On further investigation, we observe that biological networks have the highest clustering tendencies with an average clustering coefficient as 0.10. However, economic graphs stand in absolute contrast to them with very low clustering coefficient of 0.00016 as the highest recorded average clustering coefficient. Technological networks are somewhere in between the aforementioned extremes with 0.03 as the highest recorded average clustering coefficients. Clustering tendencies can be sought to have a high correlation with average density and diameter observations.

Note that these 100 graphs include a very diverse set of graphs in terms of the size of the graph (A1) ranging from 200 to 1500 nodes, and in terms of the density of the graph (A2) ranging from an average density between 0.0015 to 0.020. This graph diversity is helpful in characterizing the performance of different embedding methods.

Evaluation Metrics

In the graph embedding literature, there are two primary metrics that are used to evaluate the performance of the methods on link prediction:

  1. Precision at k (P@k) and

  2. Mean Average Precision (MAP) These metrics are defined as follows:

P@k is the fraction of correct predictions in the top k predictions. It is defined as P@k = \frac{|E_{pred}(1:k) \cap E_{obs}|}{k},

where E_{pred}(1:k) are the top k predictions and E_{obs} are the observed edges/hidden edges.

MAP estimates the prediction precision for every node and computes the prediction average over all nodes, as follows:

MAP = \frac{\sum_i AP(i)}{|V|}

where AP(i) = \frac{\sum_k P@k(i) \cdot \mathbb{I}\{E_{pred_i}(k) \in E_{obs_i}\}}{|\{k: E_{pred_i}(k) \in E_{obs_i}\}|},

P@k(i) = \frac{|E_{pred_i}(1:k) \cap E_{obs_i}|}{k},

and E_{pred_i} and E_{obs_i} are the predicted and observed edges for node i respectively.

Intuitively, P@k is a global metric that measures the accuracy of the most likely links predicted. On the other hand, MAP measures the accuracy of prediction for each node and computes their average. These metrics are often uncorrelated and reflect the properties captured by the prediction method at different levels (MAP on local level and P@k on global level). In this benchmark library, we present results using both these metrics to analyze each approach.

GFS-score

We now define a set of scores to evaluate a graph embedding model on our data set. The scores are divided into components to draw insights into a method’s approach across domains and metrics. We further plot the metrics varying various graph properties to understand the sensitivity of the models to these properties.
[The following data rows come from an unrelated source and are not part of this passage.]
-- pv_equiv track=rewrite | github.com/zhebinliu/knowledge-base | backend/services/output_service.py | _format_web_items
-- ===== SOURCE A (Python) =====
-- def _format_web_items(items: list[dict]) -> str:
--     if not items:
--         return ""
--     seen = set()
--     blocks = []
--     for it in items:
--         u = it.get("url", "")
--         if u in seen or not u:
--             continue
--         seen.add(u)
--         title = it.get("title") or "—"
--         snippet = (it.get("snippet") or "").strip()
--         blocks.append(f"[{title}]({u})\n{snippet}")
--         if len(blocks) >= 12:
--             break
--     return "\n\n".join(blocks)
-- ===== SOURCE B (Python) =====
-- def _format_web_items(items: list[dict]) -> str:
--     if not items:
--         return ""
--     # phase 1: ordered dedup by url (first occurrence wins), no cap here
--     by_url = {}
--     for it in items:
--         u = it.get("url", "")
--         if u and u not in by_url:
--             by_url[u] = it
--     # phase 2: slice the first 12 entries, then format each
--     entries = list(by_url.items())[:12]
--     blocks = [
--         "[{}]({})\n{}".format(it.get("title") or "—", u, (it.get("snippet") or "").strip())
--         for u, it in entries
--     ]
--     return "\n\n".join(blocks)
-- ===== Notes on version B (the rewrite author's own statement) =====
-- stated objective: simpler
-- what changed: Replaces A's fused single loop (set + blocks + early break at 12) with two separate phases: an ordered url->item dict dedup pass, then a [:12] slice formatted by a comprehension.
import Mathlib
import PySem

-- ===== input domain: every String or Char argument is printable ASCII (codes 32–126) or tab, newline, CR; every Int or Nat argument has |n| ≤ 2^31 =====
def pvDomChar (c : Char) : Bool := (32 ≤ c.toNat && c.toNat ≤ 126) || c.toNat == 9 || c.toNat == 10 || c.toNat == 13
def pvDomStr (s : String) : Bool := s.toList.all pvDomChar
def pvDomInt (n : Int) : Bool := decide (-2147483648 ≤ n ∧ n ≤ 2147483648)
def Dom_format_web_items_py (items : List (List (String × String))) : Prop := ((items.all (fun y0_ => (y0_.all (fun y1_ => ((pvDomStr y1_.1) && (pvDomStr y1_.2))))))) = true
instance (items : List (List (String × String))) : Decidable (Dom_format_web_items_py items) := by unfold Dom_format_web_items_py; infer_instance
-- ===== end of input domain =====

-- B replaces A's fused dedup+format loop with an early break by two separate phases
-- (ordered url->item dict dedup, then slice-first-12 and format); objective: simpler.


-- shared by both ports: the block text for one item (both Pythons build the same f-string
-- with the same title-or-'—' and stripped-snippet-or-'' rules)
def pvFmt (it : List (String × String)) (u : String) : String :=
  let title := ((PySem.Dict.mk it).get? "title").getD ""
  let title := if title = "" then "—" else title
  let snippet := PySem.Str.strip (((PySem.Dict.mk it).get? "snippet").getD "")
  "[" ++ title ++ "](" ++ u ++ ")\n" ++ snippet

-- ===== PORT A =====
-- A's single loop: skip falsy/seen urls, append a formatted block, break at 12 blocks
def pvLoopA : List (List (String × String)) → PySem.Set String → List String → List String
  | [], _, blocks => blocks
  | it :: rest, seen, blocks =>
    let u := ((PySem.Dict.mk it).get? "url").getD ""
    if PySem.Set.contains seen u || u == "" then
      pvLoopA rest seen blocks
    else
      let blocks' := blocks ++ [pvFmt it u]
      if 12 ≤ blocks'.length then blocks'
      else pvLoopA rest (PySem.Set.add seen u) blocks'

def format_web_items_py (items : List (List (String × String))) : String :=
  if items = [] then ""
  else PySem.Str.join "\n\n" (pvLoopA items PySem.Set.empty [])

-- ===== PORT B =====
-- B phase 1: ordered dedup by url into a dict (first occurrence wins), no cap
def pvDedupB : List (List (String × String)) → PySem.Dict String (List (String × String)) → PySem.Dict String (List (String × String))
  | [], d => d
  | it :: rest, d =>
    let u := ((PySem.Dict.mk it).get? "url").getD ""
    if u != "" && !(d.contains u) then pvDedupB rest (d.insert u it)
    else pvDedupB rest d

def format_web_items_py_alt (items : List (List (String × String))) : String :=
  if items = [] then ""
  else
    let entries := PySem.List.slice (pvDedupB items PySem.Dict.empty).items none (some 12)
    PySem.Str.join "\n\n" (entries.map (fun p => pvFmt p.2 p.1))

-- ===== PRECONDITION & SPEC =====
def Spec_format_web_items_py (items : List (List (String × String))) (out : String) : Prop := out = format_web_items_py_alt items
instance (items : List (List (String × String))) (out : String) : Decidable (Spec_format_web_items_py items out) := by unfold Spec_format_web_items_py; infer_instance

-- ===== CLAIM (what is proved, stated in full; the proofs are below) =====
def Claim_equal_format_web_items_py : Prop := ∀ (items : List (List (String × String))), Dom_format_web_items_py items → Spec_format_web_items_py items (format_web_items_py items)

-- ===== LEMMAS AND PROOFS =====

-- the dedup pass only appends entries
theorem pvDedupB_prefix (rest : List (List (String × String)))
    (d : PySem.Dict String (List (String × String))) :
    ∃ s, (pvDedupB rest d).items = d.items ++ s := by
  induction rest generalizing d with
  | nil => exact ⟨[], by simp [pvDedupB]⟩
  | cons it rest ih =>
    simp only [pvDedupB]
    split
    · rename_i h
      obtain ⟨s, hs⟩ := ih (d.insert (((PySem.Dict.mk it).get? "url").getD "") it)
      refine ⟨(((PySem.Dict.mk it).get? "url").getD "", it) :: s, ?_⟩
      have hnc : d.contains (((PySem.Dict.mk it).get? "url").getD "") = false := by
        simp only [Bool.and_eq_true, bne_iff_ne, Bool.not_eq_true'] at h
        exact h.2
      rw [hs, PySem.Dict.insert, hnc]
      simp
    · exact ih d

-- core invariant: A's loop with k blocks already emitted equals B's dedup-then-take-12,
-- provided blocks mirrors d.items and seen mirrors d's keys
theorem pvLoop_eq (rest : List (List (String × String)))
    (seen : PySem.Set String) (d : PySem.Dict String (List (String × String)))
    (hseen : ∀ v, PySem.Set.contains seen v = d.contains v)
    (hlen : d.items.length < 12) :
    pvLoopA rest seen (d.items.map (fun p => pvFmt p.2 p.1)) =
      ((pvDedupB rest d).items.take 12).map (fun p => pvFmt p.2 p.1) := by
  induction rest generalizing seen d with
  | nil =>
    simp [pvLoopA, pvDedupB, List.take_of_length_le (Nat.le_of_lt hlen)]
  | cons it rest ih =>
    simp only [pvLoopA, pvDedupB]
    set u := ((PySem.Dict.mk it).get? "url").getD "" with hu
    by_cases hskip : (PySem.Set.contains seen u || u == "") = true
    · have hB : (u != "" && !(d.contains u)) = false := by
        rcases Bool.or_eq_true_iff.mp hskip with h | h
        · have hd : d.contains u = true := by rw [← hseen u]; exact h
          simp [hd]
        · simp [bne, h]
      rw [if_pos hskip, if_neg (by simp [hB])]
      exact ih seen d hseen hlen
    · have hskip0 := hskip
      simp only [Bool.or_eq_true, not_or, Bool.not_eq_true] at hskip
      obtain ⟨hns, hne⟩ := hskip
      have hne' : u ≠ "" := by simpa using hne
      have hnc : d.contains u = false := by rw [← hseen u]; exact hns
      have hB : (u != "" && !(d.contains u)) = true := by simp [hnc, hne']
      rw [if_neg hskip0, if_pos hB]
      have hins : (d.insert u it).items = d.items ++ [(u, it)] := by
        rw [PySem.Dict.insert, hnc]; simp
      have hmap : d.items.map (fun p => pvFmt p.2 p.1) ++ [pvFmt it u] =
          (d.insert u it).items.map (fun p => pvFmt p.2 p.1) := by
        rw [hins]; simp
      by_cases hstop : 12 ≤ (d.items.map (fun p => pvFmt p.2 p.1) ++ [pvFmt it u]).length
      · rw [if_pos hstop]
        have hlen12 : (d.insert u it).items.length = 12 := by
          have h1 := congrArg List.length hins
          simp only [List.length_append, List.length_singleton] at h1
          simp only [List.length_append, List.length_map, List.length_singleton] at hstop
          omega
        obtain ⟨s, hs⟩ := pvDedupB_prefix rest (d.insert u it)
        rw [hs, ← hlen12, List.take_left, ← hmap]
      · rw [if_neg hstop]
        have hlen' : (d.insert u it).items.length < 12 := by
          have h1 := congrArg List.length hins
          simp only [List.length_append, List.length_singleton] at h1
          simp only [List.length_append, List.length_map, List.length_singleton] at hstop
          omega
        have hseen' : ∀ v, PySem.Set.contains (PySem.Set.add seen u) v = (d.insert u it).contains v := by
          intro v
          rw [PySem.Set.add, hns]
          simp only [Bool.false_eq_true, if_false]
          rw [PySem.Dict.contains, hins]
          have hs := hseen v
          rw [PySem.Dict.contains] at hs
          by_cases hv : v = u
          · subst hv
            simp [PySem.Set.contains]
          · simp [PySem.Set.contains, hv, Ne.symm hv, ← hs]
        rw [hmap]
        exact ih (PySem.Set.add seen u) (d.insert u it) hseen' hlen'

-- ===== VERDICT (by name: the statement is the Claim_ definition above) =====
theorem format_web_items_py_spec : Claim_equal_format_web_items_py := by
  intro items _
  unfold Spec_format_web_items_py format_web_items_py format_web_items_py_alt
  by_cases h : items = []
  · simp [h]
  · rw [if_neg h, if_neg h]
    have h12 : PySem.List.slice (pvDedupB items PySem.Dict.empty).items none (some 12) =
        (pvDedupB items PySem.Dict.empty).items.take 12 := by
      have := PySem.List.slice_to_natCast (pvDedupB items PySem.Dict.empty).items 12
      simpa using this
    rw [h12]
    congr 1
    have := pvLoop_eq items PySem.Set.empty PySem.Dict.empty
      (by intro v; simp [PySem.Set.empty, PySem.Set.contains, PySem.Dict.contains, PySem.Dict.empty])
      (by simp [PySem.Dict.empty])
    simpa [PySem.Dict.empty] using this
lemma bxor_left_comm (a b c : Int) :
    PySem.Int.bxor a (PySem.Int.bxor b c) = PySem.Int.bxor b (PySem.Int.bxor a c) := by
  rw [← bxor_assoc, PySem.Int.bxor_comm a b, bxor_assoc]

lemma bxor_cancel_left (a b : Int) : PySem.Int.bxor a (PySem.Int.bxor a b) = b := by
  rw [← bxor_assoc, PySem.Int.bxor_self, bxor_zero_left]

lemma FN_xor (L : List Int) : ∀ a b : Nat,
    FN L (a ^^^ b) = PySem.Int.bxor (FN L a) (FN L b) := by
  induction L with
  | nil => intro a b; simp [FN, PySem.Int.bxor_zero]
  | cons g t ih =>
    intro a b
    rw [FN, FN, FN, Nat.shiftRight_xor_distrib, ih, Nat.testBit_xor]
    cases h1 : a.testBit 0 <;> cases h2 : b.testBit 0 <;>
      simp [bxor_zero_left, PySem.Int.bxor_zero, bxor_assoc, bxor_left_comm,
        bxor_cancel_left, PySem.Int.bxor_self]

lemma FN_two_pow (L : List Int) : FN L (2 ^ L.length) = 0 := by
  induction L with
  | nil => simp [FN]
  | cons g t ih =>
    rw [FN]
    have h0 : (2 ^ (g :: t).length).testBit 0 = false := by
      simp [Nat.testBit_zero, List.length_cons, pow_succ]
    have h1 : (2 ^ (g :: t).length) >>> 1 = 2 ^ t.length := by
      rw [Nat.shiftRight_one, List.length_cons, pow_succ]
      omega
    rw [h0, h1, ih]
    simp [bxor_zero_left]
Given a set of graph domains \mathcal{D}, a set of evaluation metrics \mathcal{M} and evaluation function e_m (graph, approach) for m \in \mathcal{M}, we define GFS-score for an approach a as follows:

micro-GFS-m(a) = \frac{ \sum_{g \in \mathcal{G}} (e_m(g, a)/e_m(g, random)) }{|\mathcal{G}|}

macro-GFS-m(a) = \frac{\sum_{d \in \mathcal{D}} GFS-m(d, a)}{|\mathcal{D}|}

GFS-m(d, a) = \frac{ \sum_{g \in \mathcal{G}_d} (e_m(g, a)/e_m(g, random)) }{|\mathcal{G}_d|}

where \mathcal{G}_d is the set of graphs in domain d.

The GFS-score is a robust score which averages over a set of real graphs with varying properties. It is normalized in order to ascertain the gain in performance with respect to a random prediction. The domain scores provide insights into the applicability of each approach to the different graph categories.

Embedding Approaches

We illustrate the benchmark data set on four popular graph embedding techniques to illustrate the utility of the benchmark and rank the state-of-the-art embedding approaches. The techniques preserve various properties including local neighborhood, higher order proximity and structure.

  • Laplacian Eigenmaps : It penalizes the weighted square of distance between neighbors. This is equivalent to factorizing the normalized Laplacian matrix.

  • Graph Factorization : It factorizes the adjacency matrix with regularization.

  • Higher Order Proximity Preserving (HOPE): It factorizes the higher order similarity matrix between nodes using generalized singular value decomposition.

  • Structural Deep Network Embedding (SDNE) : It uses deep autoencoder along with Laplacian Eigenmaps objective to preserve first and second order proximities.